In passing upon subdivision plans, the commission is to be controlled by the regulations which it has adopted. J M Realty Co. v. Norwalk, 156 Conn. 185, 191, 239 A.2d 534; Beach v. Planning Zoning Commission, 141 Conn. 79, 83, 103 A.2d 814. It is provided by article 12, 1(F) of the subdivision regulations of the city of New Britain that cul-de-sac streets shall be permitted only when they do not exceed 500 feet in length. The plan, as approved by the defendant commission, includes a cul-de-sac street which is to be approximately 1400 feet in length. "The planning commission . . . has no discretion or choice but to approve a subdivision if it conforms to the regulations adopted for its guidance. Langbein v. Planning Board, 145 Conn. 674, 679, 146 A.2d 412. If it does not conform as required, the plan may be disapproved." Forest Construction Co. v. Planning Zoning Commission, 155 Conn. 669, 674, 236 A.2d 917. "`No administrative or regulatory body can modify, abridge or otherwise change the statutory provisions under which it acquires authority unless the statute specifically grants it that power.' State ex rel. Huntington v.
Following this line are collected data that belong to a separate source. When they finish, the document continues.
-- pv_equiv track=rewrite | github.com/Jenway/CS61A | homework/hw03/parsons_probs/neighbor_digits.py | neighbor_digits
-- ===== SOURCE A (Python) =====
-- def neighbor_digits(num, prev_digit=-1):
--     """
--     Returns the number of digits in num that have the same digit to its right
--     or left.
--     >>> neighbor_digits(111)
--     3
--     >>> neighbor_digits(123)
--     0
--     >>> neighbor_digits(112)
--     2
--     >>> neighbor_digits(1122)
--     4
--     """
--     "*** YOUR CODE HERE ***"
--     if num  < 10:
--         return 1 if prev_digit == num else 0
--     else:
--         if num % 10 == ((num //10) %10) or num % 10 == prev_digit:
--             return 1 + neighbor_digits(num // 10,num %10)
--         else:
--             return 0 + neighbor_digits(num // 10,num %10)
-- ===== SOURCE B (Python) =====
-- def neighbor_digits(num, prev_digit=-1):
--     count = 0
--     while num >= 10:
--         last = num % 10
--         if last == (num // 10) % 10 or last == prev_digit:
--             count += 1
--         prev_digit = last
--         num //= 10
--     return count + (1 if prev_digit == num else 0)
-- ===== Notes on version B (the rewrite author's own statement) =====
-- stated objective: alternative
-- what changed: Replaced A's plain recursion with an iterative while-loop keeping an explicit count accumulator and prev_digit state, using the same integer arithmetic.
import Mathlib
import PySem

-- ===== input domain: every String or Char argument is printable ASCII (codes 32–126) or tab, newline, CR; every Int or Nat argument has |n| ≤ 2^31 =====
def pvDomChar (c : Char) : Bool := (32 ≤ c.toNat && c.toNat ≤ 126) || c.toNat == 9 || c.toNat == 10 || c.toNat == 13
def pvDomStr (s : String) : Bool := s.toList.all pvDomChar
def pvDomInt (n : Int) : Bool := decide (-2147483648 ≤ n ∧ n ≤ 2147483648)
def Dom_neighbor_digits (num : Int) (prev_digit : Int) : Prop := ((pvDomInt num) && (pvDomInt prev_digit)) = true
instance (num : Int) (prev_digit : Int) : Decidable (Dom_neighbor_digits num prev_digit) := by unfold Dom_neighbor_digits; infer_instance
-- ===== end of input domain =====

-- B replaces A's plain recursion by an iterative accumulator loop (same digit arithmetic); objective: alternative decomposition.


-- ===== PORT A =====
def neighbor_digits (num : Int) (prev_digit : Int) : Int :=
  if num < 10 then
    if prev_digit = num then 1 else 0
  else
    if PySem.Int.mod num 10 = PySem.Int.mod (PySem.Int.floordiv num 10) 10 ∨
       PySem.Int.mod num 10 = prev_digit then
      1 + neighbor_digits (PySem.Int.floordiv num 10) (PySem.Int.mod num 10)
    else
      0 + neighbor_digits (PySem.Int.floordiv num 10) (PySem.Int.mod num 10)
termination_by num.toNat
decreasing_by
  all_goals
    rw [PySem.Int.floordiv_eq_ediv_of_pos (by norm_num)]
    omega

-- ===== PORT B =====
-- the while-loop of Source B, state (num, prev_digit, count)
def ndLoop (num : Int) (prev_digit : Int) (count : Int) : Int :=
  if num ≥ 10 then
    let last := PySem.Int.mod num 10
    let count' := if last = PySem.Int.mod (PySem.Int.floordiv num 10) 10 ∨ last = prev_digit
                  then count + 1 else count
    ndLoop (PySem.Int.floordiv num 10) last count'
  else
    count + (if prev_digit = num then 1 else 0)
termination_by num.toNat
decreasing_by
    rw [PySem.Int.floordiv_eq_ediv_of_pos (by norm_num)]
    omega

def neighbor_digits_alt (num : Int) (prev_digit : Int) : Int :=
  ndLoop num prev_digit 0

-- ===== PRECONDITION & SPEC =====
def Spec_neighbor_digits (num : Int) (prev_digit : Int) (out : Int) : Prop := out = neighbor_digits_alt num prev_digit
instance (num : Int) (prev_digit : Int) (out : Int) : Decidable (Spec_neighbor_digits num prev_digit out) := by unfold Spec_neighbor_digits; infer_instance

-- ===== CLAIM (what is proved, stated in full; the proofs are below) =====
def Claim_equal_neighbor_digits : Prop := ∀ (num : Int) (prev_digit : Int), Dom_neighbor_digits num prev_digit → Spec_neighbor_digits num prev_digit (neighbor_digits num prev_digit)

-- ===== LEMMAS AND PROOFS =====

-- loop invariant: the accumulator just shifts A's result
theorem ndLoop_eq (num prev_digit count : Int) :
    ndLoop num prev_digit count = count + neighbor_digits num prev_digit := by
  fun_induction ndLoop num prev_digit count with
  | case1 num prev_digit count h last count' ih =>
      conv_rhs => rw [neighbor_digits]
      rw [ih]
      simp only [count', last]
      simp only [if_neg (show ¬ num < 10 by omega)]
      split_ifs with hc <;> ring
  | case2 num prev_digit count h =>
      rw [neighbor_digits]
      simp only [if_pos (show num < 10 by omega)]

-- ===== VERDICT (by name: the statement is the Claim_ definition above) =====
theorem neighbor_digits_spec : Claim_equal_neighbor_digits := by
  intro num prev_digit _
  unfold Spec_neighbor_digits neighbor_digits_alt
  rw [ndLoop_eq]
  ring
-- pv_equiv track=rewrite | github.com/pabloschwarzenberg/grader | hito2_ej2/hito2_ej2_cc9c10b6c15e482127e9732028c12fdc.py | validarSecuencia
-- ===== SOURCE A (Python) =====
-- def validarSecuencia(secuencia):
--   letrasNoValidas = "bdefhijklmnopqrsuvwxyz"
--   valido = True
--   for i in range(len(letrasNoValidas)):
--       if(secuencia.find(letrasNoValidas[i]) != -1):
--         valido=False
--
--   resultado=""
--   if(valido):
--    resultado="Secuencia Correcta"
--   else:
--     resultado="Secuencia Incorrecta"
--
--   return resultado
-- ===== SOURCE B (Python) =====
-- def validarSecuencia(secuencia):
--     invalidas = set("bdefhijklmnopqrsuvwxyz")
--     valido = not any(c in invalidas for c in secuencia)
--     return "Secuencia Correcta" if valido else "Secuencia Incorrecta"
-- ===== Notes on version B (the rewrite author's own statement) =====
-- stated objective: idiomatic
-- what changed: Instead of scanning the whole input string once per each of the 22 invalid letters via str.find, B does a single pass over the input's characters testing membership in a set of invalid letters.
import Mathlib
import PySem

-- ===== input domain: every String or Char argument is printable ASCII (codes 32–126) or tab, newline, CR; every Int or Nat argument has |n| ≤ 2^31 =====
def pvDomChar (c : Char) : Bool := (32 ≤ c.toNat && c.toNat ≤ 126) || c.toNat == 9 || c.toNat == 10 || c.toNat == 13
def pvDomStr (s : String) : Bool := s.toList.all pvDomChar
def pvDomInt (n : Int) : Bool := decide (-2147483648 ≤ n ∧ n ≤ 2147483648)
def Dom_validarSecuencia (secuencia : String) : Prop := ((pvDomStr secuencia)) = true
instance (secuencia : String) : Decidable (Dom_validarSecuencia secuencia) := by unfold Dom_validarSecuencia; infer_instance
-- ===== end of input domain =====

-- B replaces A's 22 repeated str.find scans of the input by one pass over the
-- input's characters testing membership in a set of invalid letters (idiomatic).


-- ===== PORT A =====
-- for i in range(len(letrasNoValidas)): if secuencia.find(letrasNoValidas[i]) != -1: valido = False
-- letrasNoValidas[i] is always in range, so the total pyGetD is exact here.
def validarSecuencia (secuencia : String) : String :=
  let letrasNoValidas := "bdefhijklmnopqrsuvwxyz"
  let valido :=
    (PySem.List.pyRange 0 (PySem.Str.len letrasNoValidas) 1).foldl
      (fun valido i =>
        if PySem.Str.find secuencia
            (String.ofList [PySem.List.pyGetD letrasNoValidas.toList i ' ']) ≠ -1 then
          false
        else valido) true
  let resultado := ""
  let resultado := if valido then "Secuencia Correcta" else "Secuencia Incorrecta"
  resultado

-- ===== PORT B =====
def validarSecuencia_alt (secuencia : String) : String :=
  let invalidas : PySem.Set Char := PySem.Set.ofList "bdefhijklmnopqrsuvwxyz".toList
  let valido := !(secuencia.toList.any (fun c => PySem.Set.contains invalidas c))
  if valido then "Secuencia Correcta" else "Secuencia Incorrecta"

-- ===== PRECONDITION & SPEC =====
def Spec_validarSecuencia (secuencia : String) (out : String) : Prop := out = validarSecuencia_alt secuencia
instance (secuencia : String) (out : String) : Decidable (Spec_validarSecuencia secuencia out) := by unfold Spec_validarSecuencia; infer_instance

-- ===== CLAIM (what is proved, stated in full; the proofs are below) =====
def Claim_equal_validarSecuencia : Prop := ∀ (secuencia : String), Dom_validarSecuencia secuencia → Spec_validarSecuencia secuencia (validarSecuencia secuencia)

-- ===== LEMMAS AND PROOFS =====

-- A's 'flag set to False on hit' loop is the negation of an existence test.
theorem foldl_flag_eq_not_any {α : Type} (p : α → Prop) [DecidablePred p] (l : List α) (b : Bool) :
    l.foldl (fun v x => if p x then false else v) b
      = (b && !(l.any (fun x => decide (p x)))) := by
  induction l generalizing b with
  | nil => simp
  | cons x xs ih =>
    simp only [List.foldl_cons, List.any_cons, ih]
    by_cases hp : p x <;> simp [hp]

theorem singleton_infix_iff_mem {α : Type} (a : α) (l : List α) : [a] <:+: l ↔ a ∈ l := by
  constructor
  · intro h
    exact (List.singleton_sublist).1 h.sublist
  · intro h
    obtain ⟨s, t, rfl⟩ := List.append_of_mem h
    exact ⟨s, t, by simp⟩

theorem validarSecuencia_spec : Claim_equal_validarSecuencia := by
  intro sec _
  unfold Spec_validarSecuencia validarSecuencia validarSecuencia_alt
  dsimp only
  have hlen : PySem.Str.len "bdefhijklmnopqrsuvwxyz"
      = PySem.List.len ("bdefhijklmnopqrsuvwxyz".toList) := by decide
  rw [hlen]
  have hfold :
      List.foldl
        (fun (valido : Bool) (i : Int) =>
          if PySem.Str.find sec
              (String.ofList [PySem.List.pyGetD "bdefhijklmnopqrsuvwxyz".toList i ' ']) ≠ -1 then
            false
          else valido) true
        (PySem.List.pyRange 0 (PySem.List.len "bdefhijklmnopqrsuvwxyz".toList))
      = List.foldl
          (fun (v : Bool) (c : Char) =>
            if PySem.Str.find sec (String.ofList [c]) ≠ -1 then false else v) true
          "bdefhijklmnopqrsuvwxyz".toList :=
    PySem.List.foldl_pyRange_zero_pyGetD "bdefhijklmnopqrsuvwxyz".toList ' '
      (fun (v : Bool) (c : Char) =>
        if PySem.Str.find sec (String.ofList [c]) ≠ -1 then false else v) true
  rw [hfold]
  rw [foldl_flag_eq_not_any (fun c => PySem.Str.find sec (String.ofList [c]) ≠ -1)]
  have hany : ("bdefhijklmnopqrsuvwxyz".toList.any
        (fun c => decide (PySem.Str.find sec (String.ofList [c]) ≠ -1)))
      = (sec.toList.any (fun c =>
          PySem.Set.contains (PySem.Set.ofList "bdefhijklmnopqrsuvwxyz".toList) c)) := by
    rw [Bool.eq_iff_iff]
    simp only [List.any_eq_true, decide_eq_true_eq, PySem.Str.find_ne_neg_one_iff,
      PySem.Set.contains, List.contains_eq_mem, PySem.Set.mem_ofList]
    constructor
    · rintro ⟨c, hc, hinf⟩
      have : c ∈ sec.toList := (singleton_infix_iff_mem c sec.toList).1 (by simpa using hinf)
      exact ⟨c, this, hc⟩
    · rintro ⟨c, hc, hmem⟩
      exact ⟨c, hmem, by simpa using (singleton_infix_iff_mem c sec.toList).2 hc⟩
  rw [hany]
  simp

-- ===== VERDICT (by name: the statement is the Claim_ definition above) =====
McNulty, 151 Conn. 447, 449, 199 A.2d 5." Finn v. Planning Zoning Commission, supra, p. 10; Southern New England Telephone Co. v. Public Utilities Commission, 144 Conn. 516, 523, 134 A.2d 351. The commission was not empowered by the special act to adopt article 15 of the regulations, and this regulation is unauthorized and invalid. The commission was therefore without authority to approve a plan which conflicted with the existing subdivision regulations.